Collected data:
════════

def is_acceptable_alt (password : String) : Bool :=
  let l := password.toList
  let pat := l.map pvCls
  let hasVowel := pat.contains 'v'
  let noTriple := (pat.zip (pat.tail.zip pat.tail.tail)).all
    (fun p => !(p.1 == p.2.1 && p.2.1 == p.2.2))
  let noBadRepeat := (l.zip l.tail).all
    (fun p => p.1 != p.2 || "eo".toList.contains p.1)
  hasVowel && noTriple && noBadRepeat

-- ===== PRECONDITION & SPEC =====
def Spec_is_acceptable (password : String) (out : Bool) : Prop := out = is_acceptable_alt password
instance (password : String) (out : Bool) : Decidable (Spec_is_acceptable password out) := by unfold Spec_is_acceptable; infer_instance

-- ===== CLAIM (what is proved, stated in full; the proofs are below) =====
def Claim_equal_is_acceptable : Prop := ∀ (password : String), Dom_is_acceptable password → Spec_is_acceptable password (is_acceptable password)

-- ===== LEMMAS AND PROOFS =====

-- recursive characterisations of B's zip-based scans
def noTripleR : List Char → Bool
  | a :: b :: c :: t => !(a == b && b == c) && noTripleR (b :: c :: t)
  | _ => true

def noRepR : List Char → Bool
  | a :: b :: t => (a != b || "eo".toList.contains a) && noRepR (b :: t)
  | _ => true

theorem zipTriple (l : List Char) :
    ((l.zip (l.tail.zip l.tail.tail)).all
      (fun p => !(p.1 == p.2.1 && p.2.1 == p.2.2))) = noTripleR l := by
  match l with
  | [] => rfl
  | [_] => rfl
  | [_, _] => rfl
  | a :: b :: c :: t =>
    have ih := zipTriple (b :: c :: t)
    simp only [List.tail_cons, List.zip_cons_cons, List.all_cons] at *
    rw [ih]
    rfl

theorem zipRep (l : List Char) :
    ((l.zip l.tail).all (fun p => p.1 != p.2 || "eo".toList.contains p.1)) = noRepR l := by
  match l with
  | [] => rfl
  | [_] => rfl
  | a :: b :: t =>
    have ih := zipRep (b :: t)
    simp only [List.tail_cons, List.zip_cons_cons, List.all_cons] at *
    rw [ih]
    rfl

theorem hasVowel_eq (l : List Char) :
    (l.map pvCls).contains 'v' = l.any (fun c => "aeiou".toList.contains c) := by
  induction l with
  | nil => rfl
  | cons a t ih =>
    by_cases h : ("aeiou".toList.contains a) = true
    · have hv : pvCls a = 'v' := by unfold pvCls; rw [if_pos h]
      simp only [List.map_cons, List.contains_cons, List.any_cons, hv, h, ih, Bool.true_or]
      rfl
    · have hv : pvCls a = 'c' := by unfold pvCls; rw [if_neg h]
      have hb : "aeiou".toList.contains a = false := by
        cases hx : "aeiou".toList.contains a
        · rfl
        · exact absurd hx h
      simp only [List.map_cons, List.contains_cons, List.any_cons, hv, hb, ih,
        Bool.false_or]
      rfl

-- B's value, written through the recursive characterisations
def specB (l : List Char) : Bool :=
  (l.any fun c => "aeiou".toList.contains c) && noTripleR (l.map pvCls) && noRepR l

theorem alt_eq (s : String) : is_acceptable_alt s = specB s.toList := by
  unfold is_acceptable_alt specB
  simp only [zipTriple, zipRep, hasVowel_eq]

theorem noTripleR_fire (x : Char) (t : List Char) :
    noTripleR (x :: x :: x :: t) = false := by
  simp [noTripleR]

theorem noTripleR_cross1 {x y : Char} (hxy : x ≠ y) (t : List Char) :
    noTripleR (x :: y :: t) = noTripleR (y :: t) := by
  have hb : (x == y) = false := beq_eq_false_iff_ne.mpr hxy
  cases t with
  | nil => rfl
  | cons c t' => simp only [noTripleR, hb, Bool.false_and, Bool.not_false, Bool.true_and]

theorem noTripleR_cross2 {x y : Char} (hxy : x ≠ y) (t : List Char) :
    noTripleR (x :: x :: y :: t) = noTripleR (y :: t) := by
  have hb : (x == y) = false := beq_eq_false_iff_ne.mpr hxy
  rw [show noTripleR (x :: x :: y :: t) = (!(x == x && x == y) && noTripleR (x :: y :: t)) from rfl]
  simp only [BEq.rfl, hb, Bool.and_false, Bool.not_false, Bool.true_and]
  exact noTripleR_cross1 hxy t

theorem noRepR_pass {p ch : Char} (h : (p != ch || "eo".toList.contains p) = true)
    (rest : List Char) : noRepR (p :: ch :: rest) = noRepR (ch :: rest) := by
  rw [show noRepR (p :: ch :: rest)
      = ((p != ch || "eo".toList.contains p) && noRepR (ch :: rest)) from rfl, h, Bool.true_and]

theorem noRepR_fail {p ch : Char} (h : (p != ch || "eo".toList.contains p) = false)
    (rest : List Char) : noRepR (p :: ch :: rest) = false := by
  rw [show noRepR (p :: ch :: rest)
      = ((p != ch || "eo".toList.contains p) && noRepR (ch :: rest)) from rfl, h, Bool.false_and]

theorem eo_contains_true {ch : Char} (h : ch = 'e' ∨ ch = 'o') :
    ("eo".toList.contains ch) = true := by
  rcases h with h | h <;> subst h <;> decide

theorem eo_contains_false {ch : Char} (he : ch ≠ 'e') (ho : ch ≠ 'o') :
    ("eo".toList.contains ch) = false := by
  have h1 : (ch == 'e') = false := beq_eq_false_iff_ne.mpr he
  have h2 : (ch == 'o') = false := beq_eq_false_iff_ne.mpr ho
  simp [he, ho]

════════

• Task brief
Count up the lines above that include the string "zipRep" and report nothing but that number.

• Result
3